## Task goal
Where the line containing "(by omega) h]" appears in the records below, begin there and write out each line exactly until the last one, and nothing more.

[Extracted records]
-----

-- pv_equiv track=rewrite | github.com/mariok99/introProgamacion | CMS2/mesetaMasLarga.py | contarUnaMeseta
-- ===== SOURCE A (Python) =====
-- from typing import List
--
-- def contarUnaMeseta (l: List[int]) -> int:
--     meseta: int = 1
--     i: int = 0
--     if len(l) > 0:
--         while i < (len(l) - 1) and l[i] == l[i + 1]:
--             meseta = meseta + 1
--             i = i + 1
--     else:
--         meseta = 0
--
--     return meseta
-- ===== SOURCE B (Python) =====
-- def contarUnaMeseta(l):
--     if not l:
--         return 0
--     head = l[0]
--     diffs = [i for i, x in enumerate(l) if x != head]
--     return diffs[0] if diffs else len(l)
-- ===== Notes on version B (the rewrite author's own statement) =====
-- stated objective: alternative
-- what changed: Instead of stepping an index and comparing adjacent pairs with early exit, B does a complete pass collecting every index whose element differs from the head and returns the first such index (the plateau length is the position of the first mismatch against l[0]), or len(l) if none.
import Mathlib
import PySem

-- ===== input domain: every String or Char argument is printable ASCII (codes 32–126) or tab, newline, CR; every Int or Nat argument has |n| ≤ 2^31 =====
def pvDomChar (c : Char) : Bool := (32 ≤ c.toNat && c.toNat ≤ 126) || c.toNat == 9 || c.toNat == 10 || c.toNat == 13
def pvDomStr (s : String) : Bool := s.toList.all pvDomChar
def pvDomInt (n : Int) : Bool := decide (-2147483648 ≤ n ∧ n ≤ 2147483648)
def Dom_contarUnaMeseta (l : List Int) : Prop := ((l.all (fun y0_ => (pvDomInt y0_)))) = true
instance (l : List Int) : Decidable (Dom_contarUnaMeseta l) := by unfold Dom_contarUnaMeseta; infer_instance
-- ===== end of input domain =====

-- B computes the plateau as the first index of the full list of mismatches against the head (a complete pass), instead of A's early-exit adjacent-pair scan; objective: alternative.


-- ===== PORT A =====
-- the while loop; indices reached by the loop are always in range (i+1 ≤ len-1),
-- so l.getD i 0 is exact for Python's l[i] on every reachable state
def contarUnaMesetaGo (l : List Int) (i : Nat) (meseta : Int) : Int :=
  if h : i < l.length - 1 ∧ l.getD i 0 = l.getD (i + 1) 0 then
    contarUnaMesetaGo l (i + 1) (meseta + 1)
  else
    meseta
termination_by l.length - i
decreasing_by omega

def contarUnaMeseta (l : List Int) : Int :=
  if l.length > 0 then contarUnaMesetaGo l 0 1 else 0

-- ===== PORT B =====
-- diffs = [i for i, x in enumerate(l) if x != head]; return diffs[0] if diffs else len(l)
-- 'diffs[0] if diffs else len(l)': first element of diffs, defaulting to len(l)
def pvFirstD (ds : List Int) (d0 : Int) : Int :=
  match ds with
  | [] => d0
  | d :: _ => d

def contarUnaMeseta_alt (l : List Int) : Int :=
  match l with
  | [] => 0
  | x :: _ =>
    pvFirstD (((PySem.List.enumerate l 0).filter (fun p => !(p.2 == x))).map (fun p => p.1))
      (l.length : Int)

-- ===== PRECONDITION & SPEC =====
def Spec_contarUnaMeseta (l : List Int) (out : Int) : Prop := out = contarUnaMeseta_alt l
instance (l : List Int) (out : Int) : Decidable (Spec_contarUnaMeseta l out) := by unfold Spec_contarUnaMeseta; infer_instance

-- ===== CLAIM (what is proved, stated in full; the proofs are below) =====
def Claim_equal_contarUnaMeseta : Prop := ∀ (l : List Int), Dom_contarUnaMeseta l → Spec_contarUnaMeseta l (contarUnaMeseta l)

-- ===== LEMMAS AND PROOFS =====

-- length of the leading equal run of a suffix
def pvRunlen (l : List Int) : Int :=
  match l with
  | [] => 0
  | x :: xs => ((xs.takeWhile (fun y => y == x)).length : Int)

lemma pvRunlen_cons_eq (x : Int) (xs : List Int) :
    pvRunlen (x :: x :: xs) = 1 + pvRunlen (x :: xs) := by
  simp [pvRunlen, List.takeWhile]
  ring

lemma go_eq_runlen : ∀ (n : Nat) (l : List Int) (i : Nat) (m : Int),
    l.length - i ≤ n → i < l.length →
    contarUnaMesetaGo l i m = m + pvRunlen (l.drop i) := by
  intro n
  induction n with
  | zero => intro l i m hn hi; omega
  | succ n ih =>
    intro l i m hn hi
    rw [contarUnaMesetaGo]
    by_cases hlt : i < l.length - 1
    · have h1 : i + 1 < l.length := by omega
      have hx : l.getD i 0 = l[i] := List.getD_eq_getElem l 0 hi
      have hy : l.getD (i+1) 0 = l[i+1] := List.getD_eq_getElem l 0 h1
      have hdrop : l.drop i = l[i] :: l.drop (i+1) := List.drop_eq_getElem_cons hi
      have hdrop1 : l.drop (i+1) = l[i+1] :: l.drop (i+2) := List.drop_eq_getElem_cons h1
      by_cases heq : l.getD i 0 = l.getD (i + 1) 0
      · rw [dif_pos ⟨hlt, heq⟩, ih l (i+1) (m+1) (by omega) h1]
        rw [hdrop, hdrop1]
        have hxy : l[i] = l[i+1] := by rw [← hx, ← hy, heq]
        rw [hxy, hdrop1] at *
        rw [pvRunlen_cons_eq]
        ring
      · rw [dif_neg (by tauto)]
        rw [hdrop, hdrop1]
        have hxy : (l[i+1] == l[i]) = false := by
          simp only [beq_eq_false_iff_ne, ne_eq]
          intro hc; exact heq (by rw [hx, hy, hc])
        simp [pvRunlen, List.takeWhile, hxy]
    · rw [dif_neg (by tauto)]
      -- i = l.length - 1 : the suffix is a single element, run length 0
      have : l.drop i = [l[i]] := by
        have h := List.drop_eq_getElem_cons hi
        have : l.drop (i+1) = [] := List.drop_eq_nil_of_le (by omega)
        rw [h, this]
      rw [this]
      simp [pvRunlen]

-- mismatch-index characterisation of the first run: scanning enumerate xs s for the
-- first element ≠ x yields s + (leading-run length), with s + |xs| as the default
lemma diffs_head (x : Int) : ∀ (xs : List Int) (s : Int),
    pvFirstD (((PySem.List.enumerate xs s).filter (fun p => !(p.2 == x))).map (fun p => p.1))
      (s + (xs.length : Int))
    = s + ((xs.takeWhile (fun y => y == x)).length : Int) := by
  intro xs
  induction xs with
  | nil => intro s; simp [PySem.List.enumerate_nil, pvFirstD]
  | cons y ys ih =>
    intro s
    rw [PySem.List.enumerate_cons]
    by_cases hy : y == x
    · have hd : (s + ((y :: ys).length : Int)) = (s + 1) + (ys.length : Int) := by
        simp; ring
      simp only [List.filter, hy, Bool.not_true, List.takeWhile, hd, ih (s + 1)]
      simp; ring
    · have hyb : (y == x) = false := by simpa using hy
      simp [List.filter, List.takeWhile, hyb, pvFirstD]

lemma alt_eq (l : List Int) : contarUnaMeseta_alt l = (if l.length > 0 then 1 + pvRunlen l else 0) := by
  cases l with
  | nil => simp [contarUnaMeseta_alt]
  | cons x xs =>
    simp only [contarUnaMeseta_alt, List.length_cons, if_pos (by omega : 0 < xs.length + 1)]
    rw [PySem.List.enumerate_cons]
    have hx : (!(x == x)) = false := by simp
    have hd : ((xs.length + 1 : Nat) : Int) = (0 + 1) + (xs.length : Int) := by push_cast; ring
    simp only [List.filter, hx, hd, diffs_head x xs (0 + 1)]
    simp [pvRunlen]

-- ===== VERDICT (by name: the statement is the Claim_ definition above) =====
theorem contarUnaMeseta_spec : Claim_equal_contarUnaMeseta := by
  intro l _
  unfold Spec_contarUnaMeseta contarUnaMeseta
  rw [alt_eq]
  by_cases h : l.length > 0
  · rw [if_pos h, if_pos h, go_eq_runlen l.length l 0 1 (by omega) h]
    simp
  · rw [if_neg h, if_neg h]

-----

## Task output
  · rw [if_pos h, if_pos h, go_eq_runlen l.length l 0 1 (by omega) h]
    simp
  · rw [if_neg h, if_neg h]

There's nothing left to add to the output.